Product Overview
[Drug Name]
Generic Name: Lansoprazole Enteric-Coated Tablets
Trade Name: Lansoprazole Enteric-Coated Tablets 15mg x 24 Tablets
Pinyin Code: LanSuoXing LanSuoLaZuoChangRongPian 15mg x 24 Tablets
[Main Ingredients]
The main ingredient of this product is lansoprazole.
[Properties]
This product is an enteric-coated tablet, appearing white or light yellow-brown after removing the coating.
[Indications/Main Functions]
Gastric ulcer, duodenal ulcer, reflux esophagitis, Zollinger-Ellison syndrome (gastrinoma).
[Specifications]
15mg*24 tablets
[Dosage and Administration]
For the treatment of gastric and duodenal ulcers, take 15-30mg orally once daily in the morning. For duodenal ulcers, continue for 4-6 weeks.
[Adverse Reactions]
Mild side effects, primarily dry mouth, dizziness, and nausea.

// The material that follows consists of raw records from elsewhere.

-- pv_equiv track=rewrite | github.com/Allae-Ghayat/Traductor-C-ensamblador | Traductor/src/MemoryOperations.py | read_variable_in_memory
-- ===== SOURCE A (Python) =====
-- def read_variable_in_memory(variable_identifier, stack, global_variables):
--     stack_copy = stack.copy()
--     variable_exists = False
--     variable_value = None
--
--     while (len(stack_copy) != 0) and not variable_exists:
--         scope_variables = stack_copy.pop()
--         if variable_identifier in scope_variables:
--             variable_exists = True
--             variable_value = scope_variables[variable_identifier]
--
--     if variable_exists:
--         return variable_value
--     elif variable_identifier in global_variables:
--         return global_variables[variable_identifier]
--     else:
--         # TODO: change to a more expressive Exception...
--         raise Exception("Variable named {} is not defined.".format(variable_identifier))
-- ===== SOURCE B (Python) =====
-- def read_variable_in_memory(variable_identifier, stack, global_variables):
--     merged = dict(global_variables)
--     for scope in stack:
--         merged.update(scope)
--     if variable_identifier in merged:
--         return merged[variable_identifier]
--     raise Exception("Variable named {} is not defined.".format(variable_identifier))
-- ===== Notes on version B (the rewrite author's own statement) =====
-- stated objective: simpler
-- what changed: Replaces the pop-and-scan while loop with early exit by building one merged dict (globals first, then each scope bottom-to-top via dict.update) followed by a single membership test and lookup.
import Mathlib
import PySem

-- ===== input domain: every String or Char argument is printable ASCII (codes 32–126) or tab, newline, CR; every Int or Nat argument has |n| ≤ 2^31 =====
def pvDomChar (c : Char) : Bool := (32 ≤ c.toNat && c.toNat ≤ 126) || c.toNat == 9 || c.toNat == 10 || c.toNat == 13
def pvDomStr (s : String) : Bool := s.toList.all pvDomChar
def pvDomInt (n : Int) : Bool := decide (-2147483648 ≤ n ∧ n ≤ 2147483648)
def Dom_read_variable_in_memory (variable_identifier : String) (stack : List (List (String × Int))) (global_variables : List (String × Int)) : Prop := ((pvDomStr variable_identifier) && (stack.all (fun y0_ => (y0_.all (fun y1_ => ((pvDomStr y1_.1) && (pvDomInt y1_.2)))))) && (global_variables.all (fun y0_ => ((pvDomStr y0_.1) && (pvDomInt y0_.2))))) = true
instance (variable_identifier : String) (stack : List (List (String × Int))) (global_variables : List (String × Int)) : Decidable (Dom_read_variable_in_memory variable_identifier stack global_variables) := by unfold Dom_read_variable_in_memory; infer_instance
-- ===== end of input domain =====

-- B replaces A's pop-and-scan-with-early-exit while loop by building one merged dict
-- (globals, then each scope bottom-to-top) followed by a single lookup; objective: simpler.

-- ===== PORT A =====
-- the while loop pops from the END of stack_copy; recursing over stack.reverse is that loop
def readLoopA (variable_identifier : String) : List (List (String × Int)) → Option Int
  | [] => none
  | sc :: rest =>
      if (PySem.Dict.mk sc).contains variable_identifier then
        (PySem.Dict.mk sc).get? variable_identifier
      else readLoopA variable_identifier rest

def read_variable_in_memory (variable_identifier : String) (stack : List (List (String × Int))) (global_variables : List (String × Int)) : Int :=
  match readLoopA variable_identifier stack.reverse with
  | some v => v
  | none =>
      if (PySem.Dict.mk global_variables).contains variable_identifier then
        ((PySem.Dict.mk global_variables).get? variable_identifier).getD 0
      else 0  -- Python raises Exception here; excluded by Pre_

-- ===== PORT B =====
def read_variable_in_memory_alt (variable_identifier : String) (stack : List (List (String × Int))) (global_variables : List (String × Int)) : Int :=
  let merged := stack.foldl (fun d sc => d.update sc) (PySem.Dict.mk global_variables)
  if merged.contains variable_identifier then
    (merged.get? variable_identifier).getD 0
  else 0  -- Python raises Exception here; excluded by Pre_

-- ===== PRECONDITION & SPEC =====
-- Pre_ excludes (a) inputs where the variable is defined nowhere, on which A raises Exception,
-- and (b) association lists with duplicate keys, which do not represent any Python dict
-- (a Python dict always has distinct keys), so nothing about the Pythons is claimed there.
def Pre_read_variable_in_memory (variable_identifier : String) (stack : List (List (String × Int))) (global_variables : List (String × Int)) : Prop :=
  (stack.any (fun sc => (PySem.Dict.mk sc).contains variable_identifier)
    || (PySem.Dict.mk global_variables).contains variable_identifier) = true
  ∧ (∀ sc ∈ stack, (sc.map Prod.fst).Nodup)
  ∧ (global_variables.map Prod.fst).Nodup
instance (variable_identifier : String) (stack : List (List (String × Int))) (global_variables : List (String × Int)) : Decidable (Pre_read_variable_in_memory variable_identifier stack global_variables) := by unfold Pre_read_variable_in_memory; infer_instance

def pvWitness_read_variable_in_memory : String × (List (List (String × Int))) × (List (String × Int)) :=
  ("x", [[("y", 5)], [("x", 3)]], [("x", 1), ("z", 2)])

def Spec_read_variable_in_memory (variable_identifier : String) (stack : List (List (String × Int))) (global_variables : List (String × Int)) (out : Int) : Prop := out = read_variable_in_memory_alt variable_identifier stack global_variables
instance (variable_identifier : String) (stack : List (List (String × Int))) (global_variables : List (String × Int)) (out : Int) : Decidable (Spec_read_variable_in_memory variable_identifier stack global_variables out) := by unfold Spec_read_variable_in_memory; infer_instance

-- ===== CLAIM (what is proved, stated in full; the proofs are below) =====
def Claim_equal_read_variable_in_memory : Prop := ∀ (variable_identifier : String) (stack : List (List (String × Int))) (global_variables : List (String × Int)), Dom_read_variable_in_memory variable_identifier stack global_variables → Pre_read_variable_in_memory variable_identifier stack global_variables → Spec_read_variable_in_memory variable_identifier stack global_variables (read_variable_in_memory variable_identifier stack global_variables)

-- ===== LEMMAS AND PROOFS =====

-- update d ps is a left fold of insert
theorem update_eq_foldl (d : PySem.Dict String Int) (ps : List (String × Int)) :
    d.update ps = ps.foldl (fun d p => d.insert p.1 p.2) d := rfl

theorem get?_foldl_insert_of_not_mem (d : PySem.Dict String Int) (ps : List (String × Int))
    (v : String) (h : v ∉ ps.map Prod.fst) :
    (ps.foldl (fun d p => d.insert p.1 p.2) d).get? v = d.get? v := by
  induction ps generalizing d with
  | nil => rfl
  | cons p rest ih =>
      simp only [List.map, List.mem_cons, not_or] at h
      simp only [List.foldl]
      rw [ih _ h.2]
      simp [PySem.Dict.get?_insert, h.1]

theorem get?_update_nodup (d : PySem.Dict String Int) (ps : List (String × Int))
    (hnd : (ps.map Prod.fst).Nodup) (v : String) :
    (d.update ps).get? v =
      match (PySem.Dict.mk ps).get? v with
      | some x => some x
      | none => d.get? v := by
  rw [update_eq_foldl]
  induction ps generalizing d with
  | nil => rfl
  | cons p rest ih =>
      obtain ⟨k, w⟩ := p
      simp only [List.map, List.nodup_cons] at hnd
      simp only [List.foldl]
      by_cases hv : v = k
      · subst hv
        rw [get?_foldl_insert_of_not_mem _ _ _ hnd.1, PySem.Dict.get?_insert_self]
        simp [PySem.Dict.get?_mk_cons]
      · have hhead : ((PySem.Dict.mk ((k, w) :: rest)).get? v) = (PySem.Dict.mk rest).get? v := by
          simp [PySem.Dict.get?_mk_cons, Ne.symm hv]
        rw [ih _ hnd.2, hhead]
        rcases hr : (PySem.Dict.mk rest).get? v with _ | x <;>
          simp [PySem.Dict.get?_insert, hv]

theorem merged_get? (v : String) (l : List (List (String × Int))) (d : PySem.Dict String Int)
    (h : ∀ sc ∈ l, (sc.map Prod.fst).Nodup) :
    (l.reverse.foldl (fun d sc => d.update sc) d).get? v =
      match readLoopA v l with
      | some x => some x
      | none => d.get? v := by
  induction l generalizing d with
  | nil => rfl
  | cons sc rest ih =>
      simp only [List.reverse_cons, List.foldl_append, List.foldl_cons, List.foldl_nil]
      rw [get?_update_nodup _ _ (h sc (by simp)) v]
      simp only [readLoopA]
      by_cases hc : (PySem.Dict.mk sc).contains v = true
      · rw [PySem.Dict.contains_eq_isSome_get?] at hc
        cases hget : (PySem.Dict.mk sc).get? v with
        | none => rw [hget] at hc; simp at hc
        | some x => simp [hget, PySem.Dict.contains_eq_isSome_get?]
      · have hnone : (PySem.Dict.mk sc).get? v = none := by
          rw [PySem.Dict.contains_eq_isSome_get?] at hc
          cases hget : (PySem.Dict.mk sc).get? v with
          | none => rfl
          | some x => rw [hget] at hc; simp at hc
        simp only [hnone, hc]
        exact ih _ (fun s hs => h s (by simp [hs]))

-- ===== VERDICT (by name: the statement is the Claim_ definition above) =====
theorem read_variable_in_memory_spec : Claim_equal_read_variable_in_memory := by
  intro v stack gl _hDom hPre
  unfold Spec_read_variable_in_memory read_variable_in_memory read_variable_in_memory_alt
  have hmg : (stack.foldl (fun d sc => d.update sc) (PySem.Dict.mk gl)).get? v =
      match readLoopA v stack.reverse with
      | some x => some x
      | none => (PySem.Dict.mk gl).get? v := by
    have := merged_get? v stack.reverse (PySem.Dict.mk gl)
      (fun sc hsc => hPre.2.1 sc (List.mem_reverse.mp hsc))
    simpa using this
  cases hA : readLoopA v stack.reverse with
  | some x =>
      rw [hA] at hmg
      simp only at hmg
      have hc : (stack.foldl (fun d sc => d.update sc) (PySem.Dict.mk gl)).contains v = true := by
        rw [PySem.Dict.contains_eq_isSome_get?, hmg]; rfl
      simp [hc, hmg]
  | none =>
      rw [hA] at hmg
      simp only at hmg
      have hc : (stack.foldl (fun d sc => d.update sc) (PySem.Dict.mk gl)).contains v
          = (PySem.Dict.mk gl).contains v := by
        rw [PySem.Dict.contains_eq_isSome_get?, hmg, ← PySem.Dict.contains_eq_isSome_get?]
      simp only [hmg, hc]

[Candida Contraindications]
Pregnant and lactating women should avoid use.
[Drug Interactions]
Lansoprazole may delay the metabolism and excretion of diazepam and phenytoin, increasing the peak plasma concentration of acetaminophen and shortening its duration.
[Precautions]
There is no experience with pediatric use.
[Pediatric Use]
The safety of this drug for pediatric use has not been established (there is very little clinical experience with pediatric patients).
[Use in Elderly Patients]
Generally speaking, elderly patients have reduced gastric acid secretion and other physiological functions. Observe carefully during use.
[Overdose]
Not yet known.
[Pharmacology and Toxicology]
1. This product is benzophenone. This imidazole compound, after oral absorption, is transferred to the gastric mucosa and converted into an active metabolite under acidic conditions. This active metabolite specifically inhibits the H+/K+-ATPase system of gastric parietal cells, thereby blocking the final step of gastric acid secretion. This product inhibits basal gastric acid secretion and gastric acid secretion under stimulated conditions in a dose-dependent manner. This product has no antagonistic effect on choline and histamine H2 receptors. 2. Genotoxicity: The results of the Ames test, the rat hepatocyte unscheduled DNA synthesis test, the mouse micronucleus test, and the rat bone marrow cell chromosomal aberration test were all negative. The results of the in vitro human lymphocyte chromosomal aberration test were positive. 3. Reproductive Toxicity: Oral administration of this drug at 150 mg/kg/day (equivalent to 40 times the human dose based on body surface area) did not affect reproductive capacity or reproductive behavior in rats. Teratogenicity studies showed that oral administration of this drug at 150 mg/kg/day in pregnant rats and 30 mg/kg/day in pregnant rats (equivalent to 16 times the human dose based on body surface area) did not cause fetal teratogenicity. This drug and its metabolites can be secreted in rat milk. 4. Carcinogenicity studies: Oral administration of this drug at 5 to 150 mg/kg/day for 24 months in SD rats showed that this drug induced enterochromaffin-like (ECL) cell proliferation and benign ECL in a dose-dependent manner. Cytomas: The frequency of intestinal metaplasia in the stomach of test animals increased. The incidence of testicular Leydig cell adenomas in male rats increased in a dose-dependent manner. CD-1 mice were given oral doses of 15 to 600 mg/kg/day of this product (equivalent to 2 to 80 times the human dose based on body surface area) for 24 months. This product induced ECL cell proliferation in a dose-dependent manner, and the incidence of liver tumors in treated mice increased. Tumor incidence in male mice at 300 and 600 mg/kg/day, and in female mice at 150 and 600 mg/kg/day, exceeded the historical tumor incidence range for this strain of mice. Mice given 75 to 600 mg/kg/day of this product developed rete testis adenomas.